За стеклянной дверью балкона, как на флагштоке, вдруг замотался белый кот. Восьмипядов подпрыгнул на табуретке.
Кот висел, уцепившись левой передней и левой задней лапами, на вертикальной деревянной палке для телеантенны. Обе правые лапы он, увидев Восьмипядова, с испуга оттопырил вбок, так что было впечатление, что кот-флаг приветственно машет. В секунды, в которые кот смог удержаться в таком положении, писатель успел заметить, что у животного нет одного глаза.
Белый флаг коротко мякнул и взвился по антенне на балкон верхнего этажа.
Писатель побежал на кухню к холодильнику. Сердце его больно и радостно билось. Он прижал к груди связку сосисок, кусок сыра, банку сметаны и увесистую говяжью кость, с которой тёк на пол суп, и, спеша, понес их к балкону.
 
-- Кись-кись-кись! Тощенький какой!! Сразу видно -- бездомный! Сиротка!! Я тебя спасу!!! – писатель с отвагой отворил балконную дверь и вышел в мир.
Мир за стеклом обрушился на Восьмипядова шумом дальнего шоссе и пением прежде не замечаемых им птиц в кустах сирени. Запахи цветов, выхлопных газов и нагретого асфальта поразили нос гения. Не успел он справиться с новыми жизненными впечатлениями, как с верхнего балкона свесился конец белого грязного хвоста. За ним появилась морда с одним глазом, вглядывающимся в сосиски. Кот осторожно спрыгнул на перила писательского балкона и открыл рот.
Восьмипядов метнул кость.
Кость перелётом попала коту по башке, он взвыл и грохнулся вниз. На земле одноглазый отряхнулся и потрусил к подъезду. Восьмипядов глядел, переживая. Дверь подъезда отворилась, и из неё выглянула старушка - - соседка Восьмипядова по коммунальной квартире.
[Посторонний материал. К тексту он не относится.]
-- pv_equiv track=rewrite | github.com/endaniel1/Aprendiendo_Python | Graficos/Calculadora/Ejercicio_Calculadora.py | comprobarComa
-- ===== SOURCE A (Python) =====
-- def comprobarComa(num):
--
-- 	saberCuantasComas=0
-- 	devolverNumero=""
--
-- 	for i in range(len(num)):
--
-- 		if num[i] != ".":
--
-- 			devolverNumero=devolverNumero+num[i]
--
-- 		elif num[i] ==".":
--
-- 			if saberCuantasComas < 1:
-- 				devolverNumero=devolverNumero+num[i]
-- 				saberCuantasComas+=1
-- 			else:
-- 				break
--
-- 	return devolverNumero
-- ===== SOURCE B (Python) =====
-- def comprobarComa(num):
--     first = num.find('.')
--     if first == -1:
--         return num
--     second = num.find('.', first + 1)
--     if second == -1:
--         return num
--     return num[:second]
-- ===== Notes on version B (the rewrite author's own statement) =====
-- stated objective: simpler
-- what changed: B locates the first and second dot with str.find and returns the slice num[:second], instead of accumulating characters one by one with a dot counter and a break.
import Mathlib
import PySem

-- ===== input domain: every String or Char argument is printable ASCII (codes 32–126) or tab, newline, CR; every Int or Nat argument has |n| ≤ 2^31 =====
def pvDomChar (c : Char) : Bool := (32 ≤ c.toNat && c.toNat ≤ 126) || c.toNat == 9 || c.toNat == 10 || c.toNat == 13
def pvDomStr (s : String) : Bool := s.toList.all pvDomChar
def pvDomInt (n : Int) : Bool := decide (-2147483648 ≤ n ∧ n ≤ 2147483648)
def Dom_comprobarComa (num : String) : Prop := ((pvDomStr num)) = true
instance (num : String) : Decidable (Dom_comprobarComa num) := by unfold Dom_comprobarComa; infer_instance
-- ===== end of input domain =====

-- B is a simpler re-implementation: it locates the first and second dot with str.find
-- and returns the slice num[:second], instead of accumulating characters with a counter and break.

-- ===== PORT A =====
-- the for-loop over the characters of num, with the dot counter and the break ported as
-- structural recursion returning [] (the accumulated suffix stops there)
def pvGoA : List Char → Nat → List Char
  | [], _ => []
  | c :: rest, saberCuantasComas =>
    if c ≠ '.' then c :: pvGoA rest saberCuantasComas
    else if saberCuantasComas < 1 then c :: pvGoA rest (saberCuantasComas + 1)
    else []

def comprobarComa (num : String) : String := String.ofList (pvGoA num.toList 0)

-- ===== PORT B =====
def comprobarComa_alt (num : String) : String :=
  let first := PySem.Str.find num "."
  if first = -1 then num
  else
    let second := PySem.Str.findFrom num "." (first + 1)
    if second = -1 then num
    else PySem.Str.slice num none (some second)

-- ===== PRECONDITION & SPEC =====
def Spec_comprobarComa (num : String) (out : String) : Prop := out = comprobarComa_alt num
instance (num : String) (out : String) : Decidable (Spec_comprobarComa num out) := by unfold Spec_comprobarComa; infer_instance

-- ===== CLAIM (what is proved, stated in full; the proofs are below) =====
def Claim_equal_comprobarComa : Prop := ∀ (num : String), Dom_comprobarComa num → Spec_comprobarComa num (comprobarComa num)

-- ===== LEMMAS AND PROOFS =====

theorem pv_singleton_prefix (c : Char) (l : List Char) : [c] <+: l ↔ l.head? = some c := by
  cases l with
  | nil => simp
  | cons x t => simp [List.cons_prefix_cons, eq_comm]

theorem pv_mem_iff_infix (c : Char) (l : List Char) : c ∈ l ↔ [c] <:+: l := by
  constructor
  · intro h
    obtain ⟨s, t, rfl⟩ := List.append_of_mem h
    exact ⟨s, t, by simp⟩
  · intro h
    exact h.sublist.subset (by simp)

theorem pv_find_neg (l : List Char) (h : '.' ∉ l) : PySem.Chars.find l ['.'] = -1 := by
  rw [PySem.Chars.find_eq_neg_one_iff]
  exact fun hi => h ((pv_mem_iff_infix '.' l).2 hi)

theorem pv_find_pos (a b : List Char) (ha : '.' ∉ a) :
    PySem.Chars.find (a ++ '.' :: b) ['.'] = (a.length : Int) := by
  set s := a ++ '.' :: b with hs
  have hinf : ['.'] <:+: s := ⟨a, b, by simp [hs]⟩
  have h0 : 0 ≤ PySem.Chars.find s ['.'] := (PySem.Chars.find_nonneg_iff s ['.']).2 hinf
  obtain ⟨hpre, hmin⟩ := PySem.Chars.find_spec h0
  set i := (PySem.Chars.find s ['.']).toNat with hi
  have hhead : (s.drop i).head? = some '.' := (pv_singleton_prefix _ _).1 hpre
  have hgi : s[i]? = some '.' := by rwa [← List.head?_drop]
  have h1 : ¬ i < a.length := by
    intro hlt
    have : s[i]? = a[i]? := List.getElem?_append_left hlt
    rw [hgi] at this
    have : '.' ∈ a := by
      have := List.getElem?_eq_some_iff.1 this.symm
      obtain ⟨hlen, heq⟩ := this
      exact heq ▸ List.getElem_mem _
    exact ha this
  have h2 : ¬ a.length < i := by
    intro hlt
    apply hmin a.length hlt
    rw [pv_singleton_prefix, List.head?_drop]
    simp [hs]
  have : i = a.length := by omega
  omega

theorem pv_goA_no_dot (b : List Char) (k : Nat) (h : '.' ∉ b) : pvGoA b k = b := by
  induction b with
  | nil => simp [pvGoA]
  | cons c t ih =>
    have hc : c ≠ '.' := fun hc => h (hc ▸ List.mem_cons_self)
    simp only [pvGoA, if_pos hc]
    rw [ih (fun ht => h (List.mem_cons_of_mem _ ht))]

theorem pv_goA_one (c d : List Char) (h : '.' ∉ c) : pvGoA (c ++ '.' :: d) 1 = c := by
  induction c with
  | nil => simp [pvGoA]
  | cons x t ih =>
    have hx : x ≠ '.' := fun hx => h (hx ▸ List.mem_cons_self)
    simp only [List.cons_append, pvGoA, if_pos hx]
    rw [ih (fun ht => h (List.mem_cons_of_mem _ ht))]

theorem pv_goA_zero (a b : List Char) (h : '.' ∉ a) :
    pvGoA (a ++ '.' :: b) 0 = a ++ '.' :: pvGoA b 1 := by
  induction a with
  | nil => simp [pvGoA]
  | cons x t ih =>
    have hx : x ≠ '.' := fun hx => h (hx ▸ List.mem_cons_self)
    simp only [List.cons_append, pvGoA, if_pos hx]
    rw [ih (fun ht => h (List.mem_cons_of_mem _ ht))]

theorem pv_first_split (l : List Char) (h : '.' ∈ l) :
    ∃ a b, l = a ++ '.' :: b ∧ '.' ∉ a := by
  induction l with
  | nil => cases h
  | cons x t ih =>
    by_cases hx : x = '.'
    · exact ⟨[], t, by simp [hx], by simp⟩
    · obtain ⟨a, b, rfl, ha⟩ := ih (by cases h with
        | head => exact absurd rfl hx
        | tail _ ht => exact ht)
      exact ⟨x :: a, b, by simp, by simp [ha, Ne.symm hx]⟩

theorem pv_dot_toList : (".").toList = ['.'] := rfl

-- ===== VERDICT (by name: the statement is the Claim_ definition above) =====
theorem comprobarComa_spec : Claim_equal_comprobarComa := by
  intro num _
  unfold Spec_comprobarComa comprobarComa comprobarComa_alt
  by_cases h : '.' ∈ num.toList
  · obtain ⟨a, b, hcs, ha⟩ := pv_first_split num.toList h
    have hfind : PySem.Str.find num "." = (a.length : Int) := by
      rw [PySem.Str.find_eq, pv_dot_toList, hcs, pv_find_pos a b ha]
    have hne : (a.length : Int) ≠ -1 := by omega
    rw [hfind]
    simp only [if_neg hne]
    have hk : a.length + 1 ≤ num.toList.length := by
      rw [hcs]; simp
    have hdrop : num.toList.drop (a.length + 1) = b := by
      rw [hcs, show a ++ '.' :: b = (a ++ ['.']) ++ b by simp,
        show a.length + 1 = (a ++ ['.']).length by simp, List.drop_left]
    have hfrom : PySem.Str.findFrom num "." ((a.length : Int) + 1) none =
        if PySem.Chars.find b ['.'] = -1 then -1
        else ((a.length + 1 : Nat) : Int) + PySem.Chars.find b ['.'] := by
      rw [PySem.Str.findFrom_eq, pv_dot_toList,
        show ((a.length : Int) + 1) = ((a.length + 1 : Nat) : Int) by push_cast; ring,
        PySem.Chars.findFrom_natCast _ _ _ hk, hdrop]
    by_cases hb : '.' ∈ b
    · obtain ⟨c, d, hb2, hc⟩ := pv_first_split b hb
      have hfb : PySem.Chars.find b ['.'] = (c.length : Int) := by
        rw [hb2, pv_find_pos c d hc]
      have hsec : PySem.Str.findFrom num "." ((a.length : Int) + 1) none =
          ((a.length + 1 + c.length : Nat) : Int) := by
        rw [hfrom, hfb, if_neg (by omega)]
        push_cast; ring
      have hne2 : ((a.length + 1 + c.length : Nat) : Int) ≠ -1 := by omega
      rw [hsec, if_neg hne2]
      -- A's value: a ++ '.' :: c ; B's value: take (a.length+1+c.length) of num.toList
      have hA : pvGoA num.toList 0 = a ++ '.' :: c := by
        rw [hcs, pv_goA_zero a b ha, hb2, pv_goA_one c d hc]
      have hBlist : (PySem.Str.slice num none (some ((a.length + 1 + c.length : Nat) : Int))).toList
          = a ++ '.' :: c := by
        rw [PySem.Str.toList_slice, PySem.Chars.slice_eq_listSlice,
          PySem.List.slice_to_natCast, hcs, hb2]
        simp [List.take_append, show a.length + 1 + c.length - a.length = c.length + 1 by omega,
          show a.length ≤ a.length + 1 + c.length by omega]
      rw [hA, ← String.ofList_toList
        (s := PySem.Str.slice num none (some ((a.length + 1 + c.length : Nat) : Int))), hBlist]
    · have hfb : PySem.Chars.find b ['.'] = -1 := pv_find_neg b hb
      rw [hfrom, hfb, if_pos rfl, if_pos rfl]
      have hA : pvGoA num.toList 0 = num.toList := by
        rw [hcs, pv_goA_zero a b ha, pv_goA_no_dot b 1 hb, ← hcs]
      rw [hA, String.ofList_toList]
  · have hfind : PySem.Str.find num "." = -1 := by
      rw [PySem.Str.find_eq, pv_dot_toList, pv_find_neg _ h]
    rw [hfind, if_pos rfl, pv_goA_no_dot _ 0 h, String.ofList_toList]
-- Васенька!! Вот ты где! - - обратилась старушка к коту, взяла его на ручки и занесла в подъезд. Через пару минут в квартире Восьмипядова отворилась и закрылась дверь.
Писатель прошел на кухню, где одноглазый кот уже пил сливки из миски, и поздоровался со старушкой-соседкой. Гений тщательно вытер пол от супа и положил сметану, сыр и сосиски обратно в холодильник. Потом вернулся к себе в комнату, немного подумал и опустил на стекло балконной двери жалюзи.